Definition:Martingale/Discrete Time

Definition

Let $\struct {\Omega, \Sigma, \sequence {\FF_n}_{n \ge 0}, \Pr}$ be a filtered probability space.

Let $\sequence {X_n}_{n \ge 0}$ be an adapted stochastic process.

We say that $\sequence {X_n}_{n \mathop \in \N}$ is a $\sequence {\FF_n}_{n \ge 0}$-martingale if and only if:

$(1): \quad$ $X_n$ is integrable for each $n \in \Z_{\ge 0}$

$(2): \quad \forall n \ge 0: \expect {X_{n + 1} \mid \FF_n} = X_n$.

Equation $(2)$ is understood as follows:

for any version $\expect {X_{n + 1} \mid \FF_n}$ of the conditional expectation of $X_{n + 1}$ given $\FF_n$, we have:

$\expect {X_{n + 1} \mid \FF_n} = X_n$ almost surely.

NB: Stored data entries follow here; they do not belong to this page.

-- pv_equiv track=rewrite | github.com/MoeenNehzati/video | scripts/arrange_score.py | bucket_pitch
-- ===== SOURCE A (Python) =====
-- def bucket_pitch(events: list[dict[str, int]], start: int, end: int, mode: str) -> int | None:
--     bucket = [event["midi"] for event in events if start <= event["onset"] < end]
--     if not bucket:
--         bucket = [event["midi"] for event in events if event["onset"] >= start]
--     if not bucket:
--         bucket = [event["midi"] for event in events if event["onset"] < start]
--     if not bucket:
--         return None
--     selector = max if mode == "high" else min
--     return selector(bucket)
-- ===== SOURCE B (Python) =====
-- def bucket_pitch(events, start, end, mode):
--     sel = max if mode == "high" else min
--     in_range = at_or_after = before = None
--     for event in events:
--         onset = event["onset"]
--         midi = event["midi"]
--         if start <= onset < end:
--             in_range = midi if in_range is None else sel(in_range, midi)
--         if onset >= start:
--             at_or_after = midi if at_or_after is None else sel(at_or_after, midi)
--         if onset < start:
--             before = midi if before is None else sel(before, midi)
--     if in_range is not None:
--         return in_range
--     if at_or_after is not None:
--         return at_or_after
--     return before
-- ===== Notes on version B (the rewrite author's own statement) =====
-- stated objective: alternative
-- what changed: Replaced A's up-to-three list comprehensions plus a max/min reduction over a materialized bucket by a single pass over events that maintains three optional running extrema (in-range, onset>=start, onset<start) and returns the first non-None in that priority order.
-- outside the precondition, e.g. on bucket_pitch([{'onset': 0, 'midi': 5}, {'onset': 100}], 0, 10, 'high'): A returns 5, B raises KeyError
import Mathlib
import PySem

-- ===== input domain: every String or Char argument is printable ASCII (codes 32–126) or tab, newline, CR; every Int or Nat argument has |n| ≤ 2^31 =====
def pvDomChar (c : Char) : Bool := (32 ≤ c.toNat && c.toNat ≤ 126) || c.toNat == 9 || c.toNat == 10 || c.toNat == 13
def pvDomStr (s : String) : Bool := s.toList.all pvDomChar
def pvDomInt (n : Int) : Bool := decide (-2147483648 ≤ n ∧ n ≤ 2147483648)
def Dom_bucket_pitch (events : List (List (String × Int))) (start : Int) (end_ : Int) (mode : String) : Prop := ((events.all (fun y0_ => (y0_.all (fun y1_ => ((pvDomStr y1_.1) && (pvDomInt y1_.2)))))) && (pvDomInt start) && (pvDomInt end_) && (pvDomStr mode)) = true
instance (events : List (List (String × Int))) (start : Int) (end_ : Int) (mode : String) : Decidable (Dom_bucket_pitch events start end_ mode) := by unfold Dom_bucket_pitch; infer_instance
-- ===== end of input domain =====

-- B replaces A's three list comprehensions + max/min reduction by one pass over events
-- maintaining three optional running extrema with first-non-None priority (objective: alternative).


-- shared dict-lookup helpers: event["onset"] / event["midi"] (first match; default never used under Pre_)
def pvOnset (ev : List (String × Int)) : Int := PySem.Dict.getD (PySem.Dict.mk ev) "onset" 0
def pvMidi (ev : List (String × Int)) : Int := PySem.Dict.getD (PySem.Dict.mk ev) "midi" 0

-- ===== PORT A =====
def bucket_pitch (events : List (List (String × Int))) (start : Int) (end_ : Int) (mode : String) : Option Int :=
  let b1 := (events.filter (fun ev => decide (start ≤ pvOnset ev ∧ pvOnset ev < end_))).map pvMidi
  let b2 := if b1.isEmpty then (events.filter (fun ev => decide (pvOnset ev ≥ start))).map pvMidi else b1
  let b3 := if b2.isEmpty then (events.filter (fun ev => decide (pvOnset ev < start))).map pvMidi else b2
  if b3.isEmpty then none
  else if mode = "high" then PySem.List.max? b3 (fun x => x) else PySem.List.min? b3 (fun x => x)

-- ===== PORT B =====
-- sel applied to an optional running extremum: None ↦ first value, else max/min
def pvSel (high : Bool) (acc : Option Int) (x : Int) : Option Int :=
  match acc with
  | none => some x
  | some a => some (if high then max a x else min a x)

def bucket_pitch_alt (events : List (List (String × Int))) (start : Int) (end_ : Int) (mode : String) : Option Int :=
  let high : Bool := mode == "high"
  let st := events.foldl
    (fun (s : Option Int × Option Int × Option Int) ev =>
      let o := pvOnset ev
      let m := pvMidi ev
      (if start ≤ o ∧ o < end_ then pvSel high s.1 m else s.1,
       if o ≥ start then pvSel high s.2.1 m else s.2.1,
       if o < start then pvSel high s.2.2 m else s.2.2))
    (none, none, none)
  match st.1 with
  | some v => some v
  | none =>
    match st.2.1 with
    | some v => some v
    | none => st.2.2

-- ===== PRECONDITION & SPEC =====
-- Pre_ requires every event to carry both keys "onset" and "midi". A raises KeyError when any
-- event lacks "onset"; it still RETURNS when an event lacking only "midi" is never selected into
-- the bucket, while B reads every event's "midi" and raises there — those inputs are excluded
-- (see the cite in claim.json).
def Pre_bucket_pitch (events : List (List (String × Int))) (start : Int) (end_ : Int) (mode : String) : Prop :=
  ∀ ev ∈ events, "onset" ∈ ev.map Prod.fst ∧ "midi" ∈ ev.map Prod.fst
instance (events : List (List (String × Int))) (start : Int) (end_ : Int) (mode : String) : Decidable (Pre_bucket_pitch events start end_ mode) := by unfold Pre_bucket_pitch; infer_instance

def pvWitness_bucket_pitch : (List (List (String × Int))) × Int × Int × String :=
  ([[("onset", 2), ("midi", 60)], [("onset", 7), ("midi", 64)]], 0, 5, "high")

def Spec_bucket_pitch (events : List (List (String × Int))) (start : Int) (end_ : Int) (mode : String) (out : Option Int) : Prop := out = bucket_pitch_alt events start end_ mode
instance (events : List (List (String × Int))) (start : Int) (end_ : Int) (mode : String) (out : Option Int) : Decidable (Spec_bucket_pitch events start end_ mode out) := by unfold Spec_bucket_pitch; infer_instance

-- ===== CLAIM (what is proved, stated in full; the proofs are below) =====
def Claim_equal_bucket_pitch : Prop := ∀ (events : List (List (String × Int))) (start : Int) (end_ : Int) (mode : String), Dom_bucket_pitch events start end_ mode → Pre_bucket_pitch events start end_ mode → Spec_bucket_pitch events start end_ mode (bucket_pitch events start end_ mode)

-- ===== LEMMAS AND PROOFS =====

-- one component of B's fold
def pvRun (high : Bool) (p : List (String × Int) → Bool) (events : List (List (String × Int))) (acc : Option Int) : Option Int :=
  events.foldl (fun a ev => if p ev then pvSel high a (pvMidi ev) else a) acc

lemma pvFold_split (high : Bool) (start end_ : Int) (events : List (List (String × Int)))
    (s : Option Int × Option Int × Option Int) :
    events.foldl
      (fun (s : Option Int × Option Int × Option Int) ev =>
        let o := pvOnset ev
        let m := pvMidi ev
        (if start ≤ o ∧ o < end_ then pvSel high s.1 m else s.1,
         if o ≥ start then pvSel high s.2.1 m else s.2.1,
         if o < start then pvSel high s.2.2 m else s.2.2)) s
    = (pvRun high (fun ev => decide (start ≤ pvOnset ev ∧ pvOnset ev < end_)) events s.1,
       pvRun high (fun ev => decide (pvOnset ev ≥ start)) events s.2.1,
       pvRun high (fun ev => decide (pvOnset ev < start)) events s.2.2) := by
  induction events generalizing s with
  | nil => simp [pvRun]
  | cons ev t ih =>
      simp only [List.foldl_cons, ih]
      simp [pvRun]

lemma pvRun_eq_foldl (high : Bool) (p : List (String × Int) → Bool)
    (events : List (List (String × Int))) (acc : Option Int) :
    pvRun high p events acc = ((events.filter p).map pvMidi).foldl (pvSel high) acc := by
  induction events generalizing acc with
  | nil => rfl
  | cons ev t ih =>
      by_cases h : p ev = true
      · simp [pvRun, h, List.foldl_cons] at ih ⊢
        exact ih _
      · simp only [Bool.not_eq_true] at h
        simp [pvRun, h] at ih ⊢
        exact ih _

lemma pvFoldl_sel_some_max (t : List Int) (a : Int) :
    t.foldl (pvSel true) (some a) = some (t.foldl max a) := by
  induction t generalizing a with
  | nil => rfl
  | cons x t ih => simp [pvSel, ih]

lemma pvFoldl_sel_some_min (t : List Int) (a : Int) :
    t.foldl (pvSel false) (some a) = some (t.foldl min a) := by
  induction t generalizing a with
  | nil => rfl
  | cons x t ih => simp [pvSel, ih]

-- B's running extremum over a list, started from None, is exactly Python's max/min of that list
lemma pvFoldl_sel_none (high : Bool) (xs : List Int) :
    xs.foldl (pvSel high) none
      = (if high then PySem.List.max? xs (fun x => x) else PySem.List.min? xs (fun x => x)) := by
  cases xs with
  | nil => cases high <;> rfl
  | cons x t =>
      cases high with
      | true =>
          simp only [List.foldl_cons, pvSel, if_true]
          rw [PySem.List.max?_id_cons]
          exact pvFoldl_sel_some_max t x
      | false =>
          simp only [List.foldl_cons, pvSel]
          rw [PySem.List.min?_id_cons]
          exact pvFoldl_sel_some_min t x

-- A's rebinding chain 'bucket = … if not bucket …' followed by one selection equals
-- B's first-non-None priority over the three selections, for any selector that is none exactly on []
lemma pvPriority (mm : List Int → Option Int) (hmm : ∀ xs, mm xs = none ↔ xs = [])
    (b1 c2 c3 : List Int) :
    (if (if (if b1.isEmpty then c2 else b1).isEmpty then c3 else if b1.isEmpty then c2 else b1).isEmpty
       then none
       else mm (if (if b1.isEmpty then c2 else b1).isEmpty then c3 else if b1.isEmpty then c2 else b1))
    = (match mm b1 with
       | some v => some v
       | none => match mm c2 with
                 | some v => some v
                 | none => mm c3) := by
  cases hm1 : mm b1 with
  | some v =>
      have h1 : b1.isEmpty = false := by
        simp only [List.isEmpty_eq_false_iff]
        intro h; rw [(hmm b1).mpr h] at hm1; simp at hm1
      simp [h1, hm1]
  | none =>
      have h1 : b1 = [] := (hmm b1).mp hm1
      subst h1
      cases hm2 : mm c2 with
      | some v =>
          have h2 : c2.isEmpty = false := by
            simp only [List.isEmpty_eq_false_iff]
            intro h; rw [(hmm c2).mpr h] at hm2; simp at hm2
          simp [h2, hm2]
      | none =>
          have h2 : c2 = [] := (hmm c2).mp hm2
          subst h2
          by_cases h3 : c3 = []
          · simp [h3, (hmm []).mpr rfl]
          · simp [List.isEmpty_eq_false_iff.mpr h3]

-- ===== VERDICT (by name: the statement is the Claim_ definition above) =====
theorem bucket_pitch_spec : Claim_equal_bucket_pitch := by
  intro events start end_ mode _ _
  unfold Spec_bucket_pitch bucket_pitch bucket_pitch_alt
  dsimp only
  rw [pvFold_split]
  simp only [pvRun_eq_foldl, pvFoldl_sel_none]
  have hmode : ∀ xs : List Int,
      (if (mode == "high") = true then PySem.List.max? xs (fun x => x) else PySem.List.min? xs (fun x => x))
      = (if mode = "high" then PySem.List.max? xs (fun x => x) else PySem.List.min? xs (fun x => x)) := by
    intro xs; by_cases h : mode = "high" <;> simp [h]
  simp only [hmode]
  exact pvPriority
    (fun xs => if mode = "high" then PySem.List.max? xs (fun x => x) else PySem.List.min? xs (fun x => x))
    (fun xs => by
      by_cases h : mode = "high"
      · simp [h, PySem.List.max?_eq_none_iff]
      · simp [h, PySem.List.min?_eq_none_iff])
    _ _ _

We say that $\sequence {X_n}_{n \mathop \ge 0}$ is a $\sequence {\FF_n}_{n \mathop \ge 0}$-martingale if and only if:

$(1): \quad$ $X_n$ is integrable for each $n \in \Z_{\ge 0}$

$(2): \quad \forall n \in \Z_{\ge 0}, \, \forall m \ge n: \expect {X_m \mid \FF_n} = X_n$.

Equation $(2)$ is understood as follows:

for any version $\expect {X_m \mid \FF_n}$ of the conditional expectation of $X_m$ given $\FF_n$, we have:

$\expect {X_m \mid \FF_n} = X_n$ almost surely.